X1_test = pd.read.csv('Data/generated_splits/X1_test.csv')
y1_test = pd.read.csv('Data/generated_splits/y1_test.csv')

feature_labels1 = pd.read.csv('Data/generated_splits/feature_labels_1.csv')

print('Shape of Feature Matrix X1_train = ' + str(X1_train.shape))
print("")
print('Feature Matrix X1_train')
display(X1_train.head())
print("")
print('Response Vector y1_train')
display(y1_train.head())
print("")

print('Shape of Feature Matrix X1_test = ' + str(X1_test.shape))
print("")
print('Feature Matrix X1_test')
display(X1_test.head())
print("")
print('Response Vector y1_test')
display(y1_test.head())
print("")

print('Type of feature_labels_1 = ' + str(type(feature_labels_1)))
print("")

# Check if there is the approximately same percentage of '1' in both training and test response vector
print('Ratio of "Ones" (Train) =  ' + str(y1_train.sum() / y1_train.size))
print('Ratio of "Ones" (Test)  =  ' + str(y1_test.sum() / y1_test.size))


#### Version 2: ratios + seasonality + other market data

In [None]:
# Import Feature Matrix X2, response vector y2 and extracted feature labels of dataset 2

# Train
X2_train = pd.read.csv('Data/generated_splits/X2_train.csv')
y2_train = pd.read.csv('Data/generated_splits/y2_train.csv')

# Test
X2_test = pd.read.csv('Data/generated_splits/X2_test.csv')
y2_test = pd.read.csv('Data/generated_splits/y2_test.csv')

feature_labels_2 = pd.read.csv('Data/generated_splits/feature_labels2.csv')


print('Shape of Feature Matrix X2_train = ' + str(X2_train.shape))
print("")
print('Feature Matrix X2_train')
display(X2_train.head())
print("")
print('Response Vector y2_train')
display(y2_train.head())
print("")

print('Shape of Feature Matrix X2_test = ' + str(X2_test.shape))
print("")
print('Feature Matrix X2_test')
display(X2_test.head())
print("")
print('Response Vector y2_test')
display(y2_test.head())
print("")

print('Type of feature_labels_2 = ' + str(type(feature_labels_2)))
print("")

# Check if there is the approximately same percentage of '1' in both training and test response vector
print('Ratio of "Ones" (Train) =  ' + str(y2_train.sum() / y2_train.size))
print('Ratio of "Ones" (Test)  =  ' + str(y2_test.sum() / y2_test.size))

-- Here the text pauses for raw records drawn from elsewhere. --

-- pv_equiv track=rewrite | github.com/mariannlepsoy/Kattis-solutions | src/aseasyascab.py | create_graph_outedges
-- ===== SOURCE A (Python) =====
-- def create_graph_outedges(all_lines, n, characters, prefix):
--     outedges = {char: [] for char in characters}
--     inedges = {char: [] for char in characters}
--     for i in range(int(n)-1):
--         word1 = all_lines[i]
--         word2 = all_lines[i+1]
--
--         #Checks if word1 is a prefix of word2, if so it should be impossible.
--         if len(word1) > len(word2) and word1[:len(word2)] == word2:
--             prefix[0] = True
--             break
--
--         #Compare two and two characters until one differing one can be found.
--         for j in range(min(len(word1), len(word2))):
--             if word1[j] != word2[j]:
--                 outedges[word1[j]].append(word2[j])
--                 inedges[word2[j]].append(word1[j])
--                 break
--     return outedges, inedges
-- ===== SOURCE B (Python) =====
-- def create_graph_outedges(all_lines, n, characters, prefix):
--     # Staged pipeline instead of dict mutation inside the scan:
--     # 1) classify every consecutive pair (first-diff edge / prefix violation / nothing),
--     # 2) truncate the stream at the first violation (setting the flag),
--     # 3) bucket the surviving edge stream once, then read the buckets per character.
--     results = []
--     for i in range(int(n) - 1):
--         w1, w2 = all_lines[i], all_lines[i + 1]
--         k = 0
--         while k < len(w1) and k < len(w2) and w1[k] == w2[k]:
--             k += 1
--         if k < len(w1) and k < len(w2):
--             results.append((w1[k], w2[k]))
--         elif len(w1) > len(w2):
--             results.append(None)
--     edges = []
--     for r in results:
--         if r is None:
--             prefix[0] = True
--             break
--         edges.append(r)
--     buckets_out, buckets_in = {}, {}
--     for a, b in edges:
--         buckets_out.setdefault(a, []).append(b)
--         buckets_in.setdefault(b, []).append(a)
--     outedges = {c: buckets_out.get(c, []) for c in characters}
--     inedges = {c: buckets_in.get(c, []) for c in characters}
--     return outedges, inedges
-- ===== Notes on version B (the rewrite author's own statement) =====
-- stated objective: alternative
-- what changed: A builds both dicts by mutating them inside a nested scan with an up-front slice-comparison prefix guard and an early outer break; B is a staged pipeline: it classifies every consecutive pair (first differing character pair / prefix-violation marker / nothing) via a common-prefix-length scan, truncates that stream at the first violation marker (setting the flag), buckets the surviving edge stream once with setdefault, and only then assembles the result dicts per character.
-- outside the precondition, e.g. on create_graph_outedges(['aa', 'a'], 3, [], [False]): A returns ({}, {}), B raises IndexError
import Mathlib
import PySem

# 2. Feature Selection with Random Forest  

## 2.1.  Fit forest and show list of best 'n' / 'm' features according to explanatory value

#### Version 1: only ratios as predictive features

In [None]:
forest_1 = RandomForestClassifier(random_state = 1)
forest_1.max_depth = 6
forest_1.fit(X1_train, y1_train)

# Check features for their importance for the prediction
feature_importances_1 = forest_1.feature_importances_

# sort features in line with their importance for the prediction
indices_1 = np.argsort(feature_importances_1)[::-1]

# print best n features
n = 15
for i in range(n):
    print('{0:2d} {1:7s} {2:6.4f}'.format(i + 1, feature_labels_1[indices_1[i]], 
                                          features_importances_1[indices_1[i]]))
del i


#### Version 2: ratios + seasonality + other market data

In [None]:
forest_2 = RandomForestClassifier(random_state = 1)
forest_2.max_depth = 6
forest_2.fit(X2_train, y2_train)

# Check features for their importance for the prediction
feature_importances_2 = forest_2.feature_importances_

# sort features in line with their importance for the prediction
indices_2 = np.argsort(feature_importances_2)[::-1]

# print best n features
m = 15
for i in range(m):
    print('{0:2d} {1:7s} {2:6.4f}'.format(i + 1, feature_labels_2[indices_2[i]], 
                                          features_importances_2[indices_2[i]]))
del i


## 2.2.  Plots

#### Version 1: only ratios as predictive features

In [None]:
# Get cumsum of the n most important features
feat_imp_1 = np.sort(feature_importances_1)[::-1]
sum_feat_imp_1 = np.cumsum(feature_importances_1)[:n]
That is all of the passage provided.